Feedback is not a universal language. Are you fluent in your team's version of it?
- Christina - Spark Back Coaching

- Mar 19
- 2 min read
Updated: Mar 19
I was in my first Head of People role at a fast-growing fintech. Within less than a year, we had nearly doubled in size and brought over 14 nationalities together under one roof. A manager and his direct report had been experiencing some tension for months.
Then, during the end-year review, the employee walked out of the room visibly upset.
Apparently, the manager had been using the sandwich method to deliver his feedback: positive, constructive, positive. For this senior professional, however, every positive point felt condescending. He wanted the directness, and anything wrapped in that much cushioning felt like a lack of respect.
They were both operating from completely different assumptions about what professional #feedback looks like, and nobody had ever asked either of them to question their default.
Most leaders treat feedback as a courage problem. You either have the nerve to say it or you do not. But every culture carries a different definition of what constructive means, and those definitions do not travel well across borders.

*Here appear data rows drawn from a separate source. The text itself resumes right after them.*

-- pv_equiv track=rewrite | github.com/rpinnola47/PYTHON | TP 6 Fdla/EJERCICIO 12.py | extraerdigito
-- ===== SOURCE A (Python) =====
-- def extraerdigito(a,b):
--     digito=0
--     for i in range(0,(b+1)):
--         resto=a%10
--         numeroresto=a//10
--         a=numeroresto
--         digito=resto
--     if digito==0 and a==0:
--         digito=-1
--     return digito
-- ===== SOURCE B (Python) =====
-- def extraerdigito(a, b):
--     q = a // 10 ** b
--     return q % 10 if q else -1
-- ===== Notes on version B (the rewrite author's own statement) =====
-- stated objective: simpler
-- what changed: Replaces A's loop of b+1 repeated floor divisions by the closed form q = a // 10**b with q % 10, returning -1 when q is zero; Pre_ excludes b < 0, where A's 0/-1 is leftover state of an empty loop and B's 10**b is a float so B returns a non-integer.
-- outside the precondition, e.g. on extraerdigito(5, -1): A returns 0, B returns 9.0; on extraerdigito(0, -1): A returns -1, B returns -1
import Mathlib
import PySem

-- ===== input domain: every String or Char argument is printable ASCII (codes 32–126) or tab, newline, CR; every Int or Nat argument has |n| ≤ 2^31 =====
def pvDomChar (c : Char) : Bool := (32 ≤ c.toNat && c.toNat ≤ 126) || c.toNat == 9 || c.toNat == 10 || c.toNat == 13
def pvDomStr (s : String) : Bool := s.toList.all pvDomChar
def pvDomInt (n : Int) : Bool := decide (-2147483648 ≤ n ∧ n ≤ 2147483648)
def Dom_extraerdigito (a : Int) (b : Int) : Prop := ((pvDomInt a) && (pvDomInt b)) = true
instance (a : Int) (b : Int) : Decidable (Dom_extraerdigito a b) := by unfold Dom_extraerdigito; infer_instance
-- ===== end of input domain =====

-- B replaces A's b+1 floor-division steps by the closed form (a // 10**b) % 10 (objective: simpler — two lines, no loop state).

-- ===== PORT A =====
-- literal port of A's loop: state (a, digito), one step per element of range(0, b+1)
def extraerdigito (a : Int) (b : Int) : Int :=
  let st := (PySem.List.pyRange 0 (b + 1) 1).foldl
    (fun (s : Int × Int) (_ : Int) =>
      let resto := PySem.Int.mod s.1 10
      let numeroresto := PySem.Int.floordiv s.1 10
      (numeroresto, resto)) (a, 0)
  if st.2 = 0 ∧ st.1 = 0 then -1 else st.2

-- ===== PORT B =====
-- q = a // 10 ** b; return q % 10 if q else -1   (10 ** b with b ≥ 0 is the integer 10 ^ b.toNat)
def extraerdigito_alt (a : Int) (b : Int) : Int :=
  let q := PySem.Int.floordiv a ((10 : Int) ^ b.toNat)
  if q ≠ 0 then PySem.Int.mod q 10 else -1

-- ===== PRECONDITION & SPEC =====
-- Pre_ excludes b < 0: there A's 0/-1 is leftover state of an empty loop, while B's 10**b is a
-- Python float, so B returns a non-integer value outside the declared return type.
def Pre_extraerdigito (a : Int) (b : Int) : Prop := 0 ≤ b
instance (a : Int) (b : Int) : Decidable (Pre_extraerdigito a b) := by unfold Pre_extraerdigito; infer_instance
def pvWitness_extraerdigito : Int × Int := (354, 1)

def Spec_extraerdigito (a : Int) (b : Int) (out : Int) : Prop := out = extraerdigito_alt a b
instance (a : Int) (b : Int) (out : Int) : Decidable (Spec_extraerdigito a b out) := by unfold Spec_extraerdigito; infer_instance

-- ===== CLAIM (what is proved, stated in full; the proofs are below) =====
def Claim_equal_extraerdigito : Prop := ∀ (a : Int) (b : Int), Dom_extraerdigito a b → Pre_extraerdigito a b → Spec_extraerdigito a b (extraerdigito a b)

-- ===== LEMMAS AND PROOFS =====

-- A's loop body ignores the loop variable, so the fold over any list of length n+1
-- yields the closed form (a / 10^(n+1), (a / 10^n) % 10).
theorem pv_loop_closed (l : List Int) (a d : Int) :
    l.foldl (fun (s : Int × Int) (_ : Int) =>
        (PySem.Int.floordiv s.1 10, PySem.Int.mod s.1 10)) (a, d) =
      if h : l.length = 0 then (a, d)
      else (a / (10 : Int) ^ l.length, (a / (10 : Int) ^ (l.length - 1)) % 10) := by
  induction l generalizing a d with
  | nil => simp
  | cons x xs ih =>
    simp only [List.foldl_cons, List.length_cons]
    rw [ih]
    rw [PySem.Int.floordiv_eq_ediv_of_pos (by norm_num), PySem.Int.mod_eq_emod_of_pos (by norm_num)]
    by_cases h : xs.length = 0
    · simp [h]
    · simp only [h, Nat.add_one_ne_zero, Nat.add_sub_cancel, dite_false]
      obtain ⟨m, hm⟩ := Nat.exists_eq_succ_of_ne_zero h
      rw [hm]
      simp only [Nat.succ_eq_add_one, Nat.add_sub_cancel]
      rw [Int.ediv_ediv_of_nonneg (by positivity), Int.ediv_ediv_of_nonneg (by positivity),
          show (10:Int) * 10 ^ (m + 1) = 10 ^ (m + 1 + 1) by ring,
          show (10:Int) * 10 ^ m = 10 ^ (m + 1) by ring]

-- ===== VERDICT (by name: the statement is the Claim_ definition above) =====
theorem extraerdigito_spec : Claim_equal_extraerdigito := by
  intro a b _ hb
  have hb' : 0 ≤ b := hb
  simp only [Spec_extraerdigito, extraerdigito, extraerdigito_alt]
  have hlen : (PySem.List.pyRange 0 (b + 1) 1).length = b.toNat + 1 := by
    rw [PySem.List.length_pyRange_one]; omega
  rw [pv_loop_closed]
  simp only [hlen, Nat.add_one_ne_zero, Nat.add_sub_cancel, dite_false]
  set n := b.toNat with hn
  have hpow : (0:Int) < 10 ^ n := by positivity
  rw [PySem.Int.floordiv_eq_ediv_of_pos hpow, PySem.Int.mod_eq_emod_of_pos (by norm_num)]
  set q := a / 10 ^ n with hq
  have hsplit : a / 10 ^ (n + 1) = q / 10 := by
    rw [hq, Int.ediv_ediv_of_nonneg (by positivity),
        show (10:Int) ^ n * 10 = 10 ^ (n + 1) by ring]
  rw [hsplit]
  have hdm := Int.emod_add_ediv q 10
  have hmod := Int.emod_nonneg q (show (10:Int) ≠ 0 by norm_num)
  have hmodlt := Int.emod_lt_of_pos q (show (0:Int) < 10 by norm_num)
  by_cases hq0 : q = 0
  · simp [hq0]
  · have : ¬ (q % 10 = 0 ∧ q / 10 = 0) := by
      rintro ⟨h1, h2⟩; apply hq0; omega
    rw [if_neg this, if_pos hq0]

Erin Meyer's Evaluating Scale in The Culture Map makes something crucial visible: communication style and feedback style are not the same thing.
The Dutch are direct in both. Americans tend to wrap criticism in positives, which causes the actual message to disappear for someone from a more direct culture. The French, meanwhile, are high context communicators who are often considerably sharper with feedback than their broader style would suggest.
How to Make Sure Your Feedback Actually Translates
Before the conversation: know your own default. Write down how you naturally give feedback and where that came from. Most leaders have never done this, and it is what makes intentional adaptation possible.
In the conversation: swap the vague check-in for a specific question. Instead of "how do you prefer feedback?", try: "When something is not working, do you want me to flag it in the moment or would you rather we set time aside?"
If it lands badly: treat it as data, not failure. Resist the urge to move on quickly. A short conversation does more for trust than the original feedback ever could.
Adjusting how you deliver feedback is the most reliable way to make sure the message reaches the person on the other side.
The manager and employee I mentioned earlier did find their way through it. It took a mediation and honest reflection on both sides, but nobody quit. Nevertheless, it should never have needed to go that far, and in most international teams I have worked with, it does not have to.